Although later in life Queen Victoria would describe her childhood as particularly dreary, her early upbringing enforced regular habits and was thus similar to that of any upper-class English girl of her time; her days were filled with lessons in languages, writing, music, history, drawing, arithmetic, geography and religion. As a child, Victoria ate a simple diet, retired early, and was given plenty of opportunity to exercise in the fresh air. Princess Victoria was very fond of her many pets (though she teased the canaries), of playing dressing-up, and riding horses - the faster the better. In 1828, at the marriage of her sister to Prince Ernest of Hohenlohe-Langenburg, Victoria lost one of her best-loved companions, and her relationship with her governess, Louise (afterwards the Baroness) Lehzen, grew even closer.
From 1830, Lehzen began to monitor Victoria's conduct through a series of 'Behaviour Books'. Victoria herself was obliged to record assessments of her attitude and comportment throughout the day.

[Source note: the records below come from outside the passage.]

-- pv_equiv track=rewrite | github.com/jamesreynolds184-svg/Memorial-App | Scrips/add_what3words.py | get_what3words_code
-- ===== SOURCE A (Python) =====
-- def get_what3words_code(panel_number):
--     """
--     Get the what3words code for a panel number based on defined ranges.
--
--     Args:
--         panel_number: The panel number
--
--     Returns:
--         what3words code string or None if not defined
--     """
--     if panel_number is None:
--         return None
--
--     panel = int(panel_number)
--
--     # Define the what3words mapping for each panel range
--     w3w_ranges = [
--         (1, 5, "///woke.fastening.rinses"),
--         (6, 10, "///timeless.craziest.tasteful"),
--         (11, 15, "///doll.caravans.begun"),
--         (16, 20, "///vandalism.angle.copiers"),
--         (21, 25, "///ripe.decorated.risk"),
--         (26, 30, "///quaking.public.ranted"),
--         (31, 35, "///wrenching.directors.aliens"),
--         (36, 40, "///icon.scrubbing.survey"),
--         (41, 45, "///coil.initial.gourmet"),
--         (46, 49, "///outer.simulator.harder"),
--         (50, 53, "///salaried.waddled.clashes"),
--         (54, 57, "///condiment.irrigate.exhales"),
--         (58, 61, "///marathons.crispier.crystal"),
--         (62, 65, "///talkative.term.universes"),
--         (66, 69, "///feasted.residual.stitch"),
--         (70, 73, "///rosier.landscape.minds"),
--         (74, 77, "///upgrading.revolting.belong"),
--     ]
--
--     # Find the matching range
--     for start, end, code in w3w_ranges:
--         if start <= panel <= end:
--             return code
--
--     return None  # Panel outside defined ranges
-- ===== SOURCE B (Python) =====
-- _W3W_CODES = [
--     "///woke.fastening.rinses",
--     "///timeless.craziest.tasteful",
--     "///doll.caravans.begun",
--     "///vandalism.angle.copiers",
--     "///ripe.decorated.risk",
--     "///quaking.public.ranted",
--     "///wrenching.directors.aliens",
--     "///icon.scrubbing.survey",
--     "///coil.initial.gourmet",
--     "///outer.simulator.harder",
--     "///salaried.waddled.clashes",
--     "///condiment.irrigate.exhales",
--     "///marathons.crispier.crystal",
--     "///talkative.term.universes",
--     "///feasted.residual.stitch",
--     "///rosier.landscape.minds",
--     "///upgrading.revolting.belong",
-- ]
--
-- def get_what3words_code(panel_number):
--     if panel_number is None:
--         return None
--     panel = int(panel_number)
--     # panels 1..45 fall in nine 5-wide blocks, panels 46..77 in eight 4-wide blocks
--     if 1 <= panel <= 45:
--         return _W3W_CODES[(panel - 1) // 5]
--     if 46 <= panel <= 77:
--         return _W3W_CODES[9 + (panel - 46) // 4]
--     return None
-- ===== Notes on version B (the rewrite author's own statement) =====
-- stated objective: alternative
-- what changed: Replaces the linear scan over 17 (start,end,code) interval tuples with a closed-form index computation: the ranges are nine 5-wide blocks (1-45) then eight 4-wide blocks (46-77), so the code is looked up at (panel-1)//5 or 9+(panel-46)//4 in a flat code list.
import Mathlib
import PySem

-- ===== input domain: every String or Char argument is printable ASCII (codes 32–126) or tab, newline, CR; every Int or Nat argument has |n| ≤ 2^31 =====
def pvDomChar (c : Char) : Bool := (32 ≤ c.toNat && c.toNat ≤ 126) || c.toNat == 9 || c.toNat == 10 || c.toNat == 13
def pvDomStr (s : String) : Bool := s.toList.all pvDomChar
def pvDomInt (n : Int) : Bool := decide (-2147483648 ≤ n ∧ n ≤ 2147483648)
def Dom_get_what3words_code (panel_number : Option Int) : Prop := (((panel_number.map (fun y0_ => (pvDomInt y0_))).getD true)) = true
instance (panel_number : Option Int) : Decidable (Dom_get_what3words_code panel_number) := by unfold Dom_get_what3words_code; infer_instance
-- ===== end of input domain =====

-- B replaces A's linear scan over interval tuples by a closed-form block-index lookup (alternative; same observable behaviour).

-- ===== PORT A =====
def pvW3wRanges : List (Int × Int × String) :=
  [ (1, 5, "///woke.fastening.rinses"),
    (6, 10, "///timeless.craziest.tasteful"),
    (11, 15, "///doll.caravans.begun"),
    (16, 20, "///vandalism.angle.copiers"),
    (21, 25, "///ripe.decorated.risk"),
    (26, 30, "///quaking.public.ranted"),
    (31, 35, "///wrenching.directors.aliens"),
    (36, 40, "///icon.scrubbing.survey"),
    (41, 45, "///coil.initial.gourmet"),
    (46, 49, "///outer.simulator.harder"),
    (50, 53, "///salaried.waddled.clashes"),
    (54, 57, "///condiment.irrigate.exhales"),
    (58, 61, "///marathons.crispier.crystal"),
    (62, 65, "///talkative.term.universes"),
    (66, 69, "///feasted.residual.stitch"),
    (70, 73, "///rosier.landscape.minds"),
    (74, 77, "///upgrading.revolting.belong") ]

-- the 'for start, end, code in w3w_ranges' loop with early return
def pvW3wScan (ranges : List (Int × Int × String)) (panel : Int) : Option String :=
  match ranges with
  | [] => none
  | (s, e, c) :: rest => if s ≤ panel ∧ panel ≤ e then some c else pvW3wScan rest panel

def get_what3words_code (panel_number : Option Int) : Option String :=
  match panel_number with
  | none => none
  | some panel => pvW3wScan pvW3wRanges panel

-- ===== PORT B =====
def pvW3wCodes : List String :=
  [ "///woke.fastening.rinses",
    "///timeless.craziest.tasteful",
    "///doll.caravans.begun",
    "///vandalism.angle.copiers",
    "///ripe.decorated.risk",
    "///quaking.public.ranted",
    "///wrenching.directors.aliens",
    "///icon.scrubbing.survey",
    "///coil.initial.gourmet",
    "///outer.simulator.harder",
    "///salaried.waddled.clashes",
    "///condiment.irrigate.exhales",
    "///marathons.crispier.crystal",
    "///talkative.term.universes",
    "///feasted.residual.stitch",
    "///rosier.landscape.minds",
    "///upgrading.revolting.belong" ]

def get_what3words_code_alt (panel_number : Option Int) : Option String :=
  match panel_number with
  | none => none
  | some panel =>
    if 1 ≤ panel ∧ panel ≤ 45 then
      PySem.List.pyGet? pvW3wCodes (PySem.Int.floordiv (panel - 1) 5)
    else if 46 ≤ panel ∧ panel ≤ 77 then
      PySem.List.pyGet? pvW3wCodes (9 + PySem.Int.floordiv (panel - 46) 4)
    else none

-- ===== PRECONDITION & SPEC =====
def Spec_get_what3words_code (panel_number : Option Int) (out : Option String) : Prop := out = get_what3words_code_alt panel_number
instance (panel_number : Option Int) (out : Option String) : Decidable (Spec_get_what3words_code panel_number out) := by unfold Spec_get_what3words_code; infer_instance

-- ===== CLAIM (what is proved, stated in full; the proofs are below) =====
def Claim_equal_get_what3words_code : Prop := ∀ (panel_number : Option Int), Dom_get_what3words_code panel_number → Spec_get_what3words_code panel_number (get_what3words_code panel_number)

-- ===== LEMMAS AND PROOFS =====
theorem pv_scan_none (p : Int) (h : p < 1 ∨ 77 < p) : pvW3wScan pvW3wRanges p = none := by
  rw [pvW3wRanges]
  rw [pvW3wScan, if_neg (show ¬((1:Int) ≤ p ∧ p ≤ 5) by omega)]
  rw [pvW3wScan, if_neg (show ¬((6:Int) ≤ p ∧ p ≤ 10) by omega)]
  rw [pvW3wScan, if_neg (show ¬((11:Int) ≤ p ∧ p ≤ 15) by omega)]
  rw [pvW3wScan, if_neg (show ¬((16:Int) ≤ p ∧ p ≤ 20) by omega)]
  rw [pvW3wScan, if_neg (show ¬((21:Int) ≤ p ∧ p ≤ 25) by omega)]
  rw [pvW3wScan, if_neg (show ¬((26:Int) ≤ p ∧ p ≤ 30) by omega)]
  rw [pvW3wScan, if_neg (show ¬((31:Int) ≤ p ∧ p ≤ 35) by omega)]
  rw [pvW3wScan, if_neg (show ¬((36:Int) ≤ p ∧ p ≤ 40) by omega)]
  rw [pvW3wScan, if_neg (show ¬((41:Int) ≤ p ∧ p ≤ 45) by omega)]
  rw [pvW3wScan, if_neg (show ¬((46:Int) ≤ p ∧ p ≤ 49) by omega)]
  rw [pvW3wScan, if_neg (show ¬((50:Int) ≤ p ∧ p ≤ 53) by omega)]
  rw [pvW3wScan, if_neg (show ¬((54:Int) ≤ p ∧ p ≤ 57) by omega)]
  rw [pvW3wScan, if_neg (show ¬((58:Int) ≤ p ∧ p ≤ 61) by omega)]
  rw [pvW3wScan, if_neg (show ¬((62:Int) ≤ p ∧ p ≤ 65) by omega)]
  rw [pvW3wScan, if_neg (show ¬((66:Int) ≤ p ∧ p ≤ 69) by omega)]
  rw [pvW3wScan, if_neg (show ¬((70:Int) ≤ p ∧ p ≤ 73) by omega)]
  rw [pvW3wScan, if_neg (show ¬((74:Int) ≤ p ∧ p ≤ 77) by omega)]
  rfl

theorem pv_out_of_range (p : Int) (h : p < 1 ∨ 77 < p) :
    get_what3words_code (some p) = get_what3words_code_alt (some p) := by
  simp only [get_what3words_code, get_what3words_code_alt]
  rw [pv_scan_none p h,
      if_neg (show ¬((1:Int) ≤ p ∧ p ≤ 45) by omega),
      if_neg (show ¬((46:Int) ≤ p ∧ p ≤ 77) by omega)]

theorem pv_in_range (p : Int) (h1 : 1 ≤ p) (h2 : p ≤ 77) :
    get_what3words_code (some p) = get_what3words_code_alt (some p) := by
  interval_cases p <;> decide

-- ===== VERDICT (by name: the statement is the Claim_ definition above) =====
theorem get_what3words_code_spec : Claim_equal_get_what3words_code := by
  intro panel_number _
  unfold Spec_get_what3words_code
  match panel_number with
  | none => rfl
  | some p =>
    by_cases h : 1 ≤ p ∧ p ≤ 77
    · exact pv_in_range p h.1 h.2
    · exact pv_out_of_range p (by omega)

Although she was often 'good' at her lessons or in her conduct, there were numerous notations through 1832 in which Victoria's behaviour is described negatively, often extravagantly so: for example, she was 'naughty and vulgar' on 1st November, 1831 and (each word is underlined four times) 'VERY VERY VERY VERY HORRIBLY NAUGHTY!!!!!'; in late September 1832. Victoria's own journal, which she began keeping from July 1832, however, blandly remarks on this day, 'The heat was intollerable'[sic].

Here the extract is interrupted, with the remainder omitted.